1. You want to get at least one ace.For this you have to find the hands with atleast one ace and minus it off the hands with no ace.

|E| = C(52 5 ) - C(48 5) <----removed aces from the deck

---------------------------

|S| = C(52 5)

2. You want to get a 4 of a kind. First we need a kind. Which is C(13 1)

Then we need the rest of the kind C(4 4)

Then we need another card from he remaining cards C( 48 5)

So times these 3 events together to equal |E| and we know our sample space is C(52 5)

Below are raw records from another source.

-- pv_equiv track=rewrite | github.com/Imwisagist/Leetcode_algorithm_tasks | yandex_algotraining_homework/2.Lecture/E.Чемпионат по метанию коровьих лепешек.py | solve
-- ===== SOURCE A (Python) =====
-- def solve(throws):
--     winner_throw = throws[0]; winner_was_before = True
--     vasya_best_throw = None; vasya_best_placement = 1
--
--     for i in range(1, len(throws) - 1):
--         throw = throws[i]
--
--         if throw > winner_throw:
--             winner_throw = throw; winner_was_before = True
--             vasya_best_throw = None
--         else:
--             if winner_was_before:
--                 if throw % 10 == 5 and throws[i + 1] < throw:
--                     if not vasya_best_throw or vasya_best_throw < throw:
--                         vasya_best_throw = throw
--
--     if not vasya_best_throw: return 0
--
--     for throw in throws:
--         if throw > vasya_best_throw: vasya_best_placement += 1
--
--     return vasya_best_placement
-- ===== SOURCE B (Python) =====
-- def solve(throws):
--     n = len(throws)
--     # pass 1: index of the last strict prefix-maximum among positions 1..n-2 (0 if none)
--     cur = throws[0] if throws else 0
--     last_max_idx = 0
--     for i in range(1, n - 1):
--         if throws[i] > cur:
--             cur = throws[i]
--             last_max_idx = i
--     # pass 2: best qualifying throw strictly after the last prefix-maximum
--     best = None
--     for j in range(last_max_idx + 1, n - 1):
--         t = throws[j]
--         if t % 10 == 5 and throws[j + 1] < t and (best is None or t > best):
--             best = t
--     if best is None:
--         return 0
--     return 1 + sum(1 for t in throws if t > best)
-- ===== Notes on version B (the rewrite author's own statement) =====
-- stated objective: simpler
-- what changed: Replaced A's single entangled stateful loop (running max + reset-on-new-max best tracker with truthiness checks) by two plain passes: first find the index of the last strict prefix-maximum, then take the best qualifying throw strictly after it; also dropped A's dead winner_was_before flag.
-- outside the precondition, e.g. on solve([]): A raises IndexError, B returns 0
import Mathlib
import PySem

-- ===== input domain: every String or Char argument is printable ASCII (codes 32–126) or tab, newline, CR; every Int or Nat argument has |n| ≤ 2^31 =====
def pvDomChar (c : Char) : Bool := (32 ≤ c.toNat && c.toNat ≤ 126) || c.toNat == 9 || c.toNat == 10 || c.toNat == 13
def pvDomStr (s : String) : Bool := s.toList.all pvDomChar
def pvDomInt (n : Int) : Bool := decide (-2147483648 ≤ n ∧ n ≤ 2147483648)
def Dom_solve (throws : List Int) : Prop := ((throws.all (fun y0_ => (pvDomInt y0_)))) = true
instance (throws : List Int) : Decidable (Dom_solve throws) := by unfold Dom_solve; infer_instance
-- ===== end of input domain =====

-- B rewrites A's single entangled stateful loop as two plain passes (last prefix-max index, then best
-- qualifying throw after it); objective: simpler. Return-value equivalence on nonempty lists (A raises on []).

-- ===== PORT A =====
-- one loop iteration of A's main for-loop; state = (winner_throw, winner_was_before, vasya_best_throw)
def stepA (throws : List Int) (st : Int × Bool × Option Int) (i : Int) : Int × Bool × Option Int :=
  let throw := PySem.List.pyGetD throws i 0
  if throw > st.1 then (throw, true, none)
  else if st.2.1 then
    if PySem.Int.mod throw 10 = 5 ∧ PySem.List.pyGetD throws (i + 1) 0 < throw then
      -- Python: if not vasya_best_throw or vasya_best_throw < throw  (truthiness: None or 0 is falsy)
      match st.2.2 with
      | none => (st.1, st.2.1, some throw)
      | some b => if b = 0 ∨ b < throw then (st.1, st.2.1, some throw) else st
    else st
  else st

def solve (throws : List Int) : Int :=
  let winner0 := PySem.List.pyGetD throws 0 0   -- throws[0]; [] raises IndexError, excluded by Pre_
  let s := (PySem.List.pyRange 1 ((throws.length : Int) - 1) 1).foldl (stepA throws) (winner0, true, none)
  match s.2.2 with
  | none => 0
  | some b =>
      if b = 0 then 0   -- Python truthiness: 'if not vasya_best_throw: return 0'
      else throws.foldl (fun acc t => if t > b then acc + 1 else acc) 1

-- ===== PORT B =====
-- pass 1 step: running prefix max and index of its last strict increase
def stepMax (throws : List Int) (st : Int × Int) (i : Int) : Int × Int :=
  if PySem.List.pyGetD throws i 0 > st.1 then (PySem.List.pyGetD throws i 0, i) else st

-- pass 2 step: best qualifying throw
def stepBest (throws : List Int) (b : Option Int) (j : Int) : Option Int :=
  let t := PySem.List.pyGetD throws j 0
  if PySem.Int.mod t 10 = 5 ∧ PySem.List.pyGetD throws (j + 1) 0 < t then
    match b with
    | none => some t
    | some x => if t > x then some t else b
  else b

def solve_alt (throws : List Int) : Int :=
  let n : Int := throws.length
  let cur0 := if throws = [] then 0 else PySem.List.pyGetD throws 0 0
  let p1 := (PySem.List.pyRange 1 (n - 1) 1).foldl (stepMax throws) (cur0, 0)
  let best := (PySem.List.pyRange (p1.2 + 1) (n - 1) 1).foldl (stepBest throws) none
  match best with
  | none => 0
  | some b => 1 + (throws.map (fun t => if t > b then (1 : Int) else 0)).sum

-- ===== PRECONDITION & SPEC =====
-- Pre_ excludes only the empty list, on which A raises IndexError (throws[0]).
def Pre_solve (throws : List Int) : Prop := throws ≠ []
instance (throws : List Int) : Decidable (Pre_solve throws) := by unfold Pre_solve; infer_instance
def pvWitness_solve : List Int := [10, 5, 3, 7]

def Spec_solve (throws : List Int) (out : Int) : Prop := out = solve_alt throws
instance (throws : List Int) (out : Int) : Decidable (Spec_solve throws out) := by unfold Spec_solve; infer_instance

-- ===== CLAIM (what is proved, stated in full; the proofs are below) =====
def Claim_equal_solve : Prop := ∀ (throws : List Int), Dom_solve throws → Pre_solve throws → Spec_solve throws (solve throws)

-- ===== LEMMAS AND PROOFS =====

-- the index component of pass 1 is the initial index or an element of the processed list
lemma foldMax_idx (throws : List Int) (L : List Int) (w j0 : Int) :
    (L.foldl (stepMax throws) (w, j0)).2 = j0 ∨ (L.foldl (stepMax throws) (w, j0)).2 ∈ L := by
  induction L generalizing w j0 with
  | nil => exact Or.inl rfl
  | cons i L ih =>
    simp only [List.foldl_cons, stepMax]
    split
    · rcases ih (PySem.List.pyGetD throws i 0) i with h | h
      · exact Or.inr (by simp [h])
      · exact Or.inr (List.mem_cons_of_mem _ h)
    · rcases ih w j0 with h | h
      · exact Or.inl h
      · exact Or.inr (List.mem_cons_of_mem _ h)

-- every value stored by pass 2 ends in 5 (mod 10), in particular is nonzero
lemma foldBest_mod (throws : List Int) (L : List Int) (v : Option Int)
    (hv : ∀ b, v = some b → PySem.Int.mod b 10 = 5) :
    ∀ b, L.foldl (stepBest throws) v = some b → PySem.Int.mod b 10 = 5 := by
  induction L generalizing v with
  | nil => exact hv
  | cons j L ih =>
    intro b hb
    refine ih _ ?_ b hb
    intro c hc
    rcases v with _ | x
    · simp only [stepBest] at hc
      split at hc
      · rename_i h5; cases hc; exact h5.1
      · exact absurd hc (by simp)
    · have hx5 := hv x rfl
      simp only [stepBest] at hc
      split at hc
      · rename_i h5
        split at hc
        · cases hc; exact h5.1
        · cases hc; exact hx5
      · cases hc; exact hx5

lemma stepA_eq_stepBest (throws : List Int) (w : Int) (v : Option Int) (i : Int)
    (ht : ¬ PySem.List.pyGetD throws i 0 > w)
    (hv : ∀ b, v = some b → PySem.Int.mod b 10 = 5) :
    stepA throws (w, true, v) i = (w, true, stepBest throws v i) := by
  rcases v with _ | x
  · simp only [stepA, stepBest]
    rw [if_neg ht]
    simp only [if_true]
    split <;> rfl
  · have hx5 : PySem.Int.mod x 10 = 5 := hv x rfl
    have hx0 : x ≠ 0 := by rintro rfl; rw [show PySem.Int.mod (0:Int) 10 = 0 from by decide] at hx5; omega
    simp only [stepA, stepBest]
    rw [if_neg ht]
    simp only [if_true]
    split
    · by_cases h : x < PySem.List.pyGetD throws i 0
      · rw [if_pos (Or.inr h), if_pos h]
      · rw [if_neg (by rintro (rfl | h'); exacts [hx0 rfl, h h']), if_neg h]
    · rfl

-- MAIN INVARIANT: on a strictly increasing index list whose elements all exceed j0, A's loop
-- computes pass 1's max, and its best equals pass 2 run on the indices after the last max index.
lemma main_inv (throws : List Int) (L : List Int) (w j0 : Int) (v : Option Int)
    (hinc : L.Pairwise (· < ·)) (hgt : ∀ i ∈ L, j0 < i)
    (hv : ∀ b, v = some b → PySem.Int.mod b 10 = 5) :
    L.foldl (stepA throws) (w, true, v) =
      ((L.foldl (stepMax throws) (w, j0)).1, true,
        (L.filter (fun i => decide ((L.foldl (stepMax throws) (w, j0)).2 < i))).foldl (stepBest throws)
          (if (L.foldl (stepMax throws) (w, j0)).2 = j0 then v else none)) := by
  induction L generalizing w j0 v with
  | nil => simp
  | cons i L ih =>
    have hiL : ∀ x ∈ L, i < x := fun x hx => (List.pairwise_cons.mp hinc).1 x hx
    have hLp : L.Pairwise (· < ·) := (List.pairwise_cons.mp hinc).2
    have hj0i : j0 < i := hgt i (by simp)
    simp only [List.foldl_cons]
    by_cases ht : PySem.List.pyGetD throws i 0 > w
    · rw [show stepA throws (w, true, v) i = (PySem.List.pyGetD throws i 0, true, none) by
            simp [stepA, ht]]
      simp only [show stepMax throws (w, j0) i = (PySem.List.pyGetD throws i 0, i) from by
            simp [stepMax, ht]]
      rw [ih _ _ _ hLp hiL (by simp)]
      have hj := foldMax_idx throws L (PySem.List.pyGetD throws i 0) i
      have hij : ¬ (L.foldl (stepMax throws) (PySem.List.pyGetD throws i 0, i)).2 < i := by
        rcases hj with h | h
        · omega
        · have := hiL _ h; omega
      have hjj0 : ¬ (L.foldl (stepMax throws) (PySem.List.pyGetD throws i 0, i)).2 = j0 := by
        rcases hj with h | h
        · omega
        · have := hgt _ (List.mem_cons_of_mem _ h); omega
      rw [List.filter_cons_of_neg (by simpa using hij), if_neg hjj0]
      simp
    · have hv' : ∀ b, stepBest throws v i = some b → PySem.Int.mod b 10 = 5 := by
        have := foldBest_mod throws [i] v hv
        simpa using this
      rw [stepA_eq_stepBest throws w v i ht hv]
      simp only [show stepMax throws (w, j0) i = (w, j0) from by simp [stepMax, ht]]
      rw [ih _ _ _ hLp (fun x hx => hgt x (List.mem_cons_of_mem _ hx)) hv']
      have hj := foldMax_idx throws L w j0
      by_cases hjj : (L.foldl (stepMax throws) (w, j0)).2 = j0
      · rw [List.filter_cons_of_pos (by simp; omega)]
        rw [if_pos hjj, if_pos hjj, List.foldl_cons]
      · have hji : ¬ (L.foldl (stepMax throws) (w, j0)).2 < i := by
          rcases hj with h | h
          · exact absurd h hjj
          · have := hiL _ h; omega
        rw [List.filter_cons_of_neg (by simpa using hji), if_neg hjj, if_neg hjj]


-- filter of a consecutive range by (m < ·)
lemma filter_pyRange_ge (m a b : Int) (h : m < a) :
    (PySem.List.pyRange a b 1).filter (fun i => decide (m < i)) = PySem.List.pyRange a b 1 := by
  apply List.filter_eq_self.mpr
  intro x hx
  have := (PySem.List.mem_pyRange_one).mp hx
  simp; omega

lemma filter_pyRange_gt (m : Int) (a b : Int) (h : a ≤ m + 1) :
    (PySem.List.pyRange a b 1).filter (fun i => decide (m < i)) = PySem.List.pyRange (m + 1) b 1 := by
  have H : ∀ k : Nat, ∀ a : Int, (b - a).toNat = k → a ≤ m + 1 →
      (PySem.List.pyRange a b 1).filter (fun i => decide (m < i)) = PySem.List.pyRange (m + 1) b 1 := by
    intro k
    induction k with
    | zero =>
      intro a hk ha
      rw [PySem.List.pyRange_one_eq_nil (by omega), PySem.List.pyRange_one_eq_nil (by omega)]
      rfl
    | succ k ih =>
      intro a hk ha
      have hab : a < b := by omega
      by_cases ham : a ≤ m
      · rw [PySem.List.pyRange_one_cons hab, List.filter_cons_of_neg (by simp; omega)]
        exact ih (a + 1) (by omega) (by omega)
      · have : a = m + 1 := by omega
        subst this
        exact filter_pyRange_ge m (m + 1) b (by omega)
  exact H (b - a).toNat a rfl h


-- A's final counting loop equals B's 1 + sum of indicator map
lemma count_loop (b : Int) (xs : List Int) (c : Int) :
    xs.foldl (fun acc t => if t > b then acc + 1 else acc) c
      = c + (xs.map (fun t => if t > b then (1 : Int) else 0)).sum := by
  induction xs generalizing c with
  | nil => simp
  | cons x xs ih =>
    by_cases h : x > b
    · simp [h, ih]; ring
    · simp [h, ih]

-- ===== VERDICT (by name: the statement is the Claim_ definition above) =====
theorem solve_spec : Claim_equal_solve := by
  intro throws _ hpre
  unfold Spec_solve
  simp only [solve, solve_alt, if_neg hpre]
  rw [main_inv throws _ (PySem.List.pyGetD throws 0 0) 0 none
        (PySem.List.pairwise_lt_pyRange_one _ _)
        (fun i hi => by have := PySem.List.mem_pyRange_one.mp hi; omega)
        (by simp)]
  have hjmem := foldMax_idx throws (PySem.List.pyRange 1 ((throws.length : Int) - 1) 1)
      (PySem.List.pyGetD throws 0 0) 0
  have hj0 : 0 ≤ ((PySem.List.pyRange 1 ((throws.length : Int) - 1) 1).foldl (stepMax throws)
      (PySem.List.pyGetD throws 0 0, 0)).2 := by
    rcases hjmem with h | h
    · omega
    · have := PySem.List.mem_pyRange_one.mp h; omega
  rw [filter_pyRange_gt _ 1 _ (by omega), ite_self]
  cases hbest : (PySem.List.pyRange
      (((PySem.List.pyRange 1 ((throws.length : Int) - 1) 1).foldl (stepMax throws)
        (PySem.List.pyGetD throws 0 0, 0)).2 + 1) ((throws.length : Int) - 1) 1).foldl
      (stepBest throws) none with
  | none => rfl
  | some b =>
    have hb5 := foldBest_mod throws _ none (by simp) b hbest
    have hb0 : b ≠ 0 := by
      rintro rfl
      rw [show PySem.Int.mod (0 : Int) 10 = 0 from by decide] at hb5
      omega
    simp only [if_neg hb0]
    rw [count_loop b throws 1]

[C(13 1)* C(4 4)* C(48 5)] / C(52 5)

**Circuits:**
**Euler circuit: **Contains every edge once. Every vertex must have an even degree for one to exist. Must reach the same vertex. As denoted by a circuit.

**Euler Path:** Must visit every edge exactly once.

**Hamilton Circuit: **contains at least every vertex exactly once and returns to original as denoted by a circuit.

**Hamilton Path: **is just visiting every vertex exactly once.

**Sequences and Formulas:**
Just ways to determine what type of formula you should use.

**Geometric: an = ar^n for n>= 0 **
**Arithmetic an = nd + a for n>=0 **
**Recursion: usually my favourite.**
Example: Find a solution to the sequence.

2, 5, 8 , 11, 14, 17, 20 ......

We can visually see this is incrementing by 3.

My solution for this would be

a0 = 2.

an = a(n-1) + 3 for n>=0.

Test it or yourself.

**Composition of Relations:**
Basically this has transitive properties.

**Example:**
A = { x, y, z} , B = { 0, 1} , C = { a, b, c, d}

Let R be a subset of the product of A to B. Let S be a subset of the product of B to C.

R = { (x, 0) , (y , 1)} , S = { (0 , a), ( l, d)}.

The the Composition of S and R denoted S o R or R o S is

S o R = R o S = { (x , a ) , (y , d)} You may be able to see how this is transitive.